-- pv_equiv track=rewrite | github.com/ahilananantha/Advent-of-Code-2021 | day3.py | find_most_common_bits
-- ===== SOURCE A (Python) =====
-- def find_most_common_bits(input):
--     num_bits = len(input[0])
--     total_nums = len(input)
--     ones_freqs = [0] * num_bits
--     for bit_str in input:
--         for bit_num, bit_val in enumerate(bit_str):
--             if bit_val == "1":
--                 ones_freqs[bit_num] += 1
--     most_common = []
--     for bit_num, ones_freq in enumerate(ones_freqs):
--         if ones_freq >= (total_nums - ones_freq):
--             # most common bit val is one at pos bit_num
--             # or equally common
--             most_common.append(1)
--         else:
--             # most common bit val is zero at pos bit_num
--             most_common.append(0)
--     return most_common
-- ===== SOURCE B (Python) =====
-- def find_most_common_bits(input):
--     num_bits = len(input[0])
--     total = len(input)
--     return [1 if 2 * sum(1 for row in input if i < len(row) and row[i] == "1") >= total else 0
--             for i in range(num_bits)]
-- ===== Notes on version B (the rewrite author's own statement) =====
-- stated objective: simpler
-- what changed: Column-major one-liner: for each bit position i it counts the ones in that column directly and compares 2*ones against the total, replacing A's row-major frequency-array accumulation followed by a second reduction pass.
import Mathlib
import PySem

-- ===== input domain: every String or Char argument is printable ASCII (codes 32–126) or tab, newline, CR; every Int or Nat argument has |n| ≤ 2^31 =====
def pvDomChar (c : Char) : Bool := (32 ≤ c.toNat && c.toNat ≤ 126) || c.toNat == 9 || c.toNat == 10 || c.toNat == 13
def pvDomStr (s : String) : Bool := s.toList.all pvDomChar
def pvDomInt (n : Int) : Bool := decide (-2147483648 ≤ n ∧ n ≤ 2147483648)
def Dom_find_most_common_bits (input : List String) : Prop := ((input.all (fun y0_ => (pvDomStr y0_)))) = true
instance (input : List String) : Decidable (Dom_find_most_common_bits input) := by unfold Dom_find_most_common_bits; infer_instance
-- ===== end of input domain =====

-- B replaces A's row-major frequency-array pass + reduction pass by a single column-major
-- comprehension (count ones per column, compare 2*ones with the total); return values agree
-- everywhere A returns normally (objective: simpler).

-- ===== PORT A =====
-- inner loop `for bit_num, bit_val in enumerate(bit_str): if bit_val == "1": ones_freqs[bit_num] += 1`,
-- carrying the running index k; the out-of-range update (IndexError in Python) is excluded by Pre_,
-- so List.set's out-of-range no-op is never reached on admitted inputs.
def pvStepRow (fr : List Int) (k : Nat) : List Char → List Int
  | [] => fr
  | c :: cs => pvStepRow (if c = '1' then fr.set k (fr.getD k 0 + 1) else fr) (k + 1) cs

def find_most_common_bits (input : List String) : List Int :=
  -- `len(input[0])`: IndexError on empty input is excluded by Pre_, so headI is exact here
  let num_bits := input.headI.toList.length
  let total_nums : Int := input.length
  let ones_freqs := input.foldl (fun fr s => pvStepRow fr 0 s.toList) (List.replicate num_bits (0 : Int))
  ones_freqs.foldl (fun acc f => acc ++ [if f ≥ total_nums - f then (1 : Int) else 0]) []

-- ===== PORT B =====
-- `sum(1 for row in input if i < len(row) and row[i] == "1")`; the guarded row[i] is row.toList[i]?
def pvColOnes (input : List String) (i : Nat) : Int :=
  input.foldl (fun c row => c + (if row.toList[i]? = some '1' then 1 else 0)) 0

def find_most_common_bits_alt (input : List String) : List Int :=
  let num_bits := input.headI.toList.length
  let total : Int := input.length
  (List.range num_bits).map (fun i => if 2 * pvColOnes input i ≥ total then (1 : Int) else 0)

-- ===== PRECONDITION & SPEC =====
-- Pre_ admits exactly the inputs on which Python A returns: input nonempty (else len(input[0])
-- raises IndexError) and no row has a '1' at an index ≥ len(input[0]) (else ones_freqs[bit_num]
-- raises IndexError).
def Pre_find_most_common_bits (input : List String) : Prop :=
  input ≠ [] ∧ ∀ s ∈ input, '1' ∉ s.toList.drop input.headI.toList.length
instance (input : List String) : Decidable (Pre_find_most_common_bits input) := by
  unfold Pre_find_most_common_bits; infer_instance
def pvWitness_find_most_common_bits : List String := ["01", "10", "11"]

def Spec_find_most_common_bits (input : List String) (out : List Int) : Prop := out = find_most_common_bits_alt input
instance (input : List String) (out : List Int) : Decidable (Spec_find_most_common_bits input out) := by unfold Spec_find_most_common_bits; infer_instance

-- ===== CLAIM (what is proved, stated in full; the proofs are below) =====
def Claim_equal_find_most_common_bits : Prop := ∀ (input : List String), Dom_find_most_common_bits input → Pre_find_most_common_bits input → Spec_find_most_common_bits input (find_most_common_bits input)

-- ===== LEMMAS AND PROOFS =====

lemma pvStepRow_length (cs : List Char) : ∀ (k : Nat) (fr : List Int),
    (pvStepRow fr k cs).length = fr.length := by
  induction cs with
  | nil => intro k fr; rfl
  | cons c cs ih =>
      intro k fr
      simp only [pvStepRow, ih]
      split <;> simp

lemma pvStepRow_getD (cs : List Char) : ∀ (k : Nat) (fr : List Int) (i : Nat),
    (∀ j, cs[j]? = some '1' → k + j < fr.length) →
    (pvStepRow fr k cs).getD i 0 =
      fr.getD i 0 + (if k ≤ i ∧ cs[i - k]? = some '1' then 1 else 0) := by
  induction cs with
  | nil => intro k fr i _; simp [pvStepRow]
  | cons c cs ih =>
      intro k fr i h
      simp only [pvStepRow]
      have hlen : (if c = '1' then fr.set k (fr.getD k 0 + 1) else fr).length = fr.length := by
        split <;> simp
      have h' : ∀ j, cs[j]? = some '1' →
          (k + 1) + j < (if c = '1' then fr.set k (fr.getD k 0 + 1) else fr).length := by
        intro j hj
        rw [hlen]
        have := h (j + 1) (by simpa using hj)
        omega
      rw [ih (k + 1) _ i h']
      by_cases hc : c = '1'
      · rw [if_pos hc]
        by_cases hik : i = k
        · subst hik
          have hk : i < fr.length := by have := h 0 (by simp [hc]); omega
          have h1 : ¬ (i + 1 ≤ i) := by omega
          simp [List.getD_eq_getElem?_getD, List.getElem?_set_self hk, h1, hc]
        · have hset : (fr.set k (fr.getD k 0 + 1)).getD i 0 = fr.getD i 0 := by
            simp [List.getD_eq_getElem?_getD, List.getElem?_set_ne (show k ≠ i by omega)]
          rw [hset]
          by_cases hki : k ≤ i
          · have h1 : k + 1 ≤ i := by omega
            have h2 : i - k = (i - (k + 1)) + 1 := by omega
            simp [h1, hki, h2]
          · have h1 : ¬ (k + 1 ≤ i) := by omega
            simp [h1, hki]
      · simp only [if_neg hc]
        by_cases hik : i = k
        · subst hik
          have h1 : ¬ (i + 1 ≤ i) := by omega
          simp [h1, hc]
        · by_cases hki : k ≤ i
          · have h1 : k + 1 ≤ i := by omega
            have h2 : i - k = (i - (k + 1)) + 1 := by omega
            simp [h1, hki, h2]
          · have h1 : ¬ (k + 1 ≤ i) := by omega
            simp [h1, hki]

lemma pvFoldl_add_shift {α : Type} (f : α → Int) (l : List α) : ∀ (a : Int),
    l.foldl (fun c x => c + f x) a = a + l.foldl (fun c x => c + f x) 0 := by
  induction l with
  | nil => intro a; simp
  | cons x l ih => intro a; simp only [List.foldl_cons]; rw [ih, ih (0 + f x)]; ring

lemma pvFoldRows (rows : List String) : ∀ (fr : List Int),
    (∀ s ∈ rows, '1' ∉ s.toList.drop fr.length) → ∀ i,
    (rows.foldl (fun f s => pvStepRow f 0 s.toList) fr).getD i 0 =
      fr.getD i 0 + pvColOnes rows i := by
  induction rows with
  | nil => intro fr _ i; simp [pvColOnes]
  | cons s rows ih =>
      intro fr h i
      simp only [List.foldl_cons]
      have hs : ∀ j, s.toList[j]? = some '1' → 0 + j < fr.length := by
        intro j hj
        by_contra hge
        exact h s (by simp) (by
          refine List.mem_of_getElem? (l := s.toList.drop fr.length) (i := j - fr.length) ?_
          rw [List.getElem?_drop]
          have : fr.length + (j - fr.length) = j := by omega
          rw [this]; exact hj)
      have hlen : (pvStepRow fr 0 s.toList).length = fr.length := pvStepRow_length _ _ _
      have h' : ∀ t ∈ rows, '1' ∉ t.toList.drop (pvStepRow fr 0 s.toList).length := by
        intro t ht; rw [hlen]; exact h t (by simp [ht])
      rw [ih _ h' i, pvStepRow_getD s.toList 0 fr i hs]
      simp only [Nat.zero_le, true_and, Nat.sub_zero]
      have hsplit : pvColOnes (s :: rows) i =
          (if s.toList[i]? = some '1' then (1 : Int) else 0) + pvColOnes rows i := by
        unfold pvColOnes
        simp only [List.foldl_cons, Int.zero_add]
        exact pvFoldl_add_shift (fun row => if row.toList[i]? = some '1' then (1 : Int) else 0)
          rows _
      rw [hsplit]
      ring

lemma pvFoldRows_length (rows : List String) : ∀ (fr : List Int),
    (rows.foldl (fun f s => pvStepRow f 0 s.toList) fr).length = fr.length := by
  induction rows with
  | nil => intro fr; rfl
  | cons s rows ih => intro fr; simp only [List.foldl_cons, ih, pvStepRow_length]

lemma pvFoldl_append_map {α β : Type} (g : α → β) (l : List α) : ∀ (acc : List β),
    l.foldl (fun a x => a ++ [g x]) acc = acc ++ l.map g := by
  induction l with
  | nil => intro acc; simp
  | cons x l ih => intro acc; simp [ih]

-- ===== VERDICT (by name: the statement is the Claim_ definition above) =====
theorem find_most_common_bits_spec : Claim_equal_find_most_common_bits := by
  intro input _ hpre
  unfold Spec_find_most_common_bits find_most_common_bits find_most_common_bits_alt
  simp only []
  set n := input.headI.toList.length with hn
  set total : Int := (input.length : Int)
  set ones_freqs := input.foldl (fun fr s => pvStepRow fr 0 s.toList) (List.replicate n (0 : Int))
    with hfreqs
  have hlen : ones_freqs.length = n := by
    rw [hfreqs, pvFoldRows_length]; simp
  have hget : ∀ i, ones_freqs.getD i 0 = pvColOnes input i := by
    intro i
    rw [hfreqs, pvFoldRows input _ (by simpa using hpre.2) i]
    simp [List.getD_eq_getElem?_getD, List.getElem?_replicate]
    split <;> simp
  rw [pvFoldl_append_map]
  apply List.ext_getElem
  · simp [hlen]
  · intro i h1 h2
    simp only [List.getElem_map, List.getElem_range, List.nil_append]
    have hi : i < ones_freqs.length := by simpa using h1
    have : ones_freqs[i] = pvColOnes input i := by
      rw [← hget i, List.getD_eq_getElem?_getD, List.getElem?_eq_getElem hi]; rfl
    rw [this]
    split_ifs <;> omega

::::::

» Assigned task
Work out how many lines of the records contain "what", and reply with the number alone.

» Solution to this task
2